§ **Exercise data**
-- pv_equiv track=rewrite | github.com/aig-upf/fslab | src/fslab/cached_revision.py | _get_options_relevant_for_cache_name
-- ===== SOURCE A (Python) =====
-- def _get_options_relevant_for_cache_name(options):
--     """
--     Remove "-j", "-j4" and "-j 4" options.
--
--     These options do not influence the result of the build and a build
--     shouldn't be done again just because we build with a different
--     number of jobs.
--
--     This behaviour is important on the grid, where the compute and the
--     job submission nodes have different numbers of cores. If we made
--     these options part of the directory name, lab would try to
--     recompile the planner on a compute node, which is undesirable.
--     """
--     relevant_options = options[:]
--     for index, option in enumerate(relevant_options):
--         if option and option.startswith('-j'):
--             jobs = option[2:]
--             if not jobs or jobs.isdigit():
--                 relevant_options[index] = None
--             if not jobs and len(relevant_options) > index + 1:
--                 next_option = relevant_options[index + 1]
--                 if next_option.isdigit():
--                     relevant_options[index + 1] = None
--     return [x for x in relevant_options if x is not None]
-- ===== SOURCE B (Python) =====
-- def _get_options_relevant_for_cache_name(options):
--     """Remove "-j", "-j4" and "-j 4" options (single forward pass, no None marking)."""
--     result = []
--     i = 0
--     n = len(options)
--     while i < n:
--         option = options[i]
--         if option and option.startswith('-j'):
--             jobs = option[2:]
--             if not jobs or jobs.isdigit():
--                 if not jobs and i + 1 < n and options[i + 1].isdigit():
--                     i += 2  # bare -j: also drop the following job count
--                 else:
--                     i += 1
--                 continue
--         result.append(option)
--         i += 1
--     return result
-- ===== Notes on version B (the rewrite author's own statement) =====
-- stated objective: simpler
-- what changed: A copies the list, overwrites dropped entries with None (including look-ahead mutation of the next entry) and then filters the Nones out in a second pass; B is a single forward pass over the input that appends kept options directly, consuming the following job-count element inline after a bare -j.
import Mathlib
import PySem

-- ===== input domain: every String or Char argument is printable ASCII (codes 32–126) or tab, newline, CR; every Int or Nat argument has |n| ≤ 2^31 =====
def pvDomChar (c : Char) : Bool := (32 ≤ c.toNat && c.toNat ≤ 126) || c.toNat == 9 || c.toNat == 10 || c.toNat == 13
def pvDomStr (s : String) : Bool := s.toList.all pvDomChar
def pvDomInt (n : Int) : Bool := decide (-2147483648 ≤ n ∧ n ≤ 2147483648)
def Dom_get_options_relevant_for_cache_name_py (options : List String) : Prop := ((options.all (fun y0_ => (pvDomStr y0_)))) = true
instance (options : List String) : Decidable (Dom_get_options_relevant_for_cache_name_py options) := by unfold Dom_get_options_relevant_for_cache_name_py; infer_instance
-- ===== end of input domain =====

==

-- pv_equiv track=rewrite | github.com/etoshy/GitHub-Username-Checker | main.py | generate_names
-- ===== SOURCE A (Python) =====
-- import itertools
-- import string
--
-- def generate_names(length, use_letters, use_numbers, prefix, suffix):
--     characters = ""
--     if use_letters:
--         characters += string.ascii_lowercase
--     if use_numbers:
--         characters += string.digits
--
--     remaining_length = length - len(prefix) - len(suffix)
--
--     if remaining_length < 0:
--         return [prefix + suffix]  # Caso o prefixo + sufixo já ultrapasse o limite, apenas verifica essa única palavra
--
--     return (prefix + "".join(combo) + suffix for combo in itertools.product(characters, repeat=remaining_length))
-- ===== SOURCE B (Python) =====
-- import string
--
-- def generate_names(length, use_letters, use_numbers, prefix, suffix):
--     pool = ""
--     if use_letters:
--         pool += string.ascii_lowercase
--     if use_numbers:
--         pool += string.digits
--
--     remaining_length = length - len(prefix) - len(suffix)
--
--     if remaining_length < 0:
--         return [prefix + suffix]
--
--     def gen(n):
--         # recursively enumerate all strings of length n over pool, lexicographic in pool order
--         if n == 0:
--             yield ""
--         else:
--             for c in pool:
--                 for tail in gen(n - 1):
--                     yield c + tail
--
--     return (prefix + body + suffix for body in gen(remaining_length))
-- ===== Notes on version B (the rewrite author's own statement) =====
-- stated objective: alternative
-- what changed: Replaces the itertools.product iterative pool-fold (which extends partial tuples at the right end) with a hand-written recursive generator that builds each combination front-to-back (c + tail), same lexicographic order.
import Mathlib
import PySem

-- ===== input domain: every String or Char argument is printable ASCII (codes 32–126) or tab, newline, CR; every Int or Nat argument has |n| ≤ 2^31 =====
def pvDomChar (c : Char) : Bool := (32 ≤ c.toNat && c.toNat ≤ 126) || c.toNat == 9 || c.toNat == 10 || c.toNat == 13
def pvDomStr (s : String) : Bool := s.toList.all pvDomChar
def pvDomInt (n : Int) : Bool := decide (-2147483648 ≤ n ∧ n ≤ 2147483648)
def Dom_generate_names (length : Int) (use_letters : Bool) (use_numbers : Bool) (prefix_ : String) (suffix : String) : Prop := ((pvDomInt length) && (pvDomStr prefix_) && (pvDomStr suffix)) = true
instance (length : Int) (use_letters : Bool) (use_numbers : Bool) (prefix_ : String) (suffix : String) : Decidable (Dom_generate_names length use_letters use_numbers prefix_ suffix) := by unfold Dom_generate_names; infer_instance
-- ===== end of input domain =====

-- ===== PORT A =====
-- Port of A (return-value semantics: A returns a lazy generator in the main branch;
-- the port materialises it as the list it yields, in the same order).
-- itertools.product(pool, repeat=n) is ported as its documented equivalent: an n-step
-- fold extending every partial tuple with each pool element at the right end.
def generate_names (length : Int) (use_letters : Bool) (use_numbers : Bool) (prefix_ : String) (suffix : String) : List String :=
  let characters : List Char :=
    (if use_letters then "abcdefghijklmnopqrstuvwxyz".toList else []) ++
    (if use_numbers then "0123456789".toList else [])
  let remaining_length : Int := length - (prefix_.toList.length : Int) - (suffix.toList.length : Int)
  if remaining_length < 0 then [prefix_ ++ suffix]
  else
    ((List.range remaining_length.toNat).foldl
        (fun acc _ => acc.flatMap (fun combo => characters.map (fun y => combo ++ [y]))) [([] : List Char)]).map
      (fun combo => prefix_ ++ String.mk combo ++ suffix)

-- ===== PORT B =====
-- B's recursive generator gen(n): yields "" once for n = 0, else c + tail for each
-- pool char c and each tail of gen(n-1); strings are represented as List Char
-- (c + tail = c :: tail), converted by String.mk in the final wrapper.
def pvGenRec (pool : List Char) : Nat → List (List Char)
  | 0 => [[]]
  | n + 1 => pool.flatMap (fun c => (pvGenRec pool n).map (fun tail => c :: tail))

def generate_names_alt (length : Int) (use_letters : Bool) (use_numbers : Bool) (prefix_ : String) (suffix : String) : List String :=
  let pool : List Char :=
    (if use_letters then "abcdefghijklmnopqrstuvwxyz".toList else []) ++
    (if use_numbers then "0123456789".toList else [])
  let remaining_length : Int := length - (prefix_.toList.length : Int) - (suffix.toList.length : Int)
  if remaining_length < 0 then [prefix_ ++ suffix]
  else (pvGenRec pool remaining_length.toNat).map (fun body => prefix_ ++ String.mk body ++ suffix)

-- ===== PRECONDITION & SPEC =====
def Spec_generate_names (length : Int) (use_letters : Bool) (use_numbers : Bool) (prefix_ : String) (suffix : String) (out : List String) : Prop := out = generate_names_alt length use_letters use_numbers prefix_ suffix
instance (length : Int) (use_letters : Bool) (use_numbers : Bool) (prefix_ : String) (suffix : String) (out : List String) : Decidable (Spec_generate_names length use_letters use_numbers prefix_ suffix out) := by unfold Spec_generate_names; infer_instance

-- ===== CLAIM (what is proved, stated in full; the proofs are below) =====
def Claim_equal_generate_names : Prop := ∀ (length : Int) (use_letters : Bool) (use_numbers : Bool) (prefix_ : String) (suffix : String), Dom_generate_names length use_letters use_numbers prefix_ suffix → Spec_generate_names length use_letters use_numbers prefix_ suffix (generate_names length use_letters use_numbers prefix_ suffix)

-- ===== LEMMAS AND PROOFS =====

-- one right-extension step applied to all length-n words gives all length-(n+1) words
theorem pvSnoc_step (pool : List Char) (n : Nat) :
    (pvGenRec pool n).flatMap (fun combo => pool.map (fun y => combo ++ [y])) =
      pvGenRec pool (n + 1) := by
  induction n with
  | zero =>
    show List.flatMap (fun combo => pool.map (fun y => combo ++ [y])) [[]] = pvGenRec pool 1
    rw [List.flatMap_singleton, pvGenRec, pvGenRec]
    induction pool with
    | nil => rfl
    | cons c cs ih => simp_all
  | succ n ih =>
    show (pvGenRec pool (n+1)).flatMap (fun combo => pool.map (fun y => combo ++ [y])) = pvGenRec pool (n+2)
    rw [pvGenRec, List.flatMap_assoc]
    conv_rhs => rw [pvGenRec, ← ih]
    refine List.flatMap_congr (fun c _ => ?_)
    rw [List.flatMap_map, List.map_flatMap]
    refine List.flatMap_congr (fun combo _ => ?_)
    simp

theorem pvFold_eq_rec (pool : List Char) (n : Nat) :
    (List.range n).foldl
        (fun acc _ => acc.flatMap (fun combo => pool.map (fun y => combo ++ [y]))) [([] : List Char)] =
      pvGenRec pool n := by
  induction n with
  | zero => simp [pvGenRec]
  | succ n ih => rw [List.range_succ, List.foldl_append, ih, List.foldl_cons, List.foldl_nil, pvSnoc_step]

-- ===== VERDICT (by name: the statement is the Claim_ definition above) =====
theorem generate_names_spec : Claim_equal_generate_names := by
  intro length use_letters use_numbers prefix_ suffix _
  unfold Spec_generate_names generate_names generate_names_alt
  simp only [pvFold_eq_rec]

§ **Task details**
Leave out every line above except those from the line with "def Spec_generate_names (length" up to and including the line with "-- ===== CLAIM", and copy those exactly.

§ **Answer box**
def Spec_generate_names (length : Int) (use_letters : Bool) (use_numbers : Bool) (prefix_ : String) (suffix : String) (out : List String) : Prop := out = generate_names_alt length use_letters use_numbers prefix_ suffix
instance (length : Int) (use_letters : Bool) (use_numbers : Bool) (prefix_ : String) (suffix : String) (out : List String) : Decidable (Spec_generate_names length use_letters use_numbers prefix_ suffix out) := by unfold Spec_generate_names; infer_instance

-- ===== CLAIM (what is proved, stated in full; the proofs are below) =====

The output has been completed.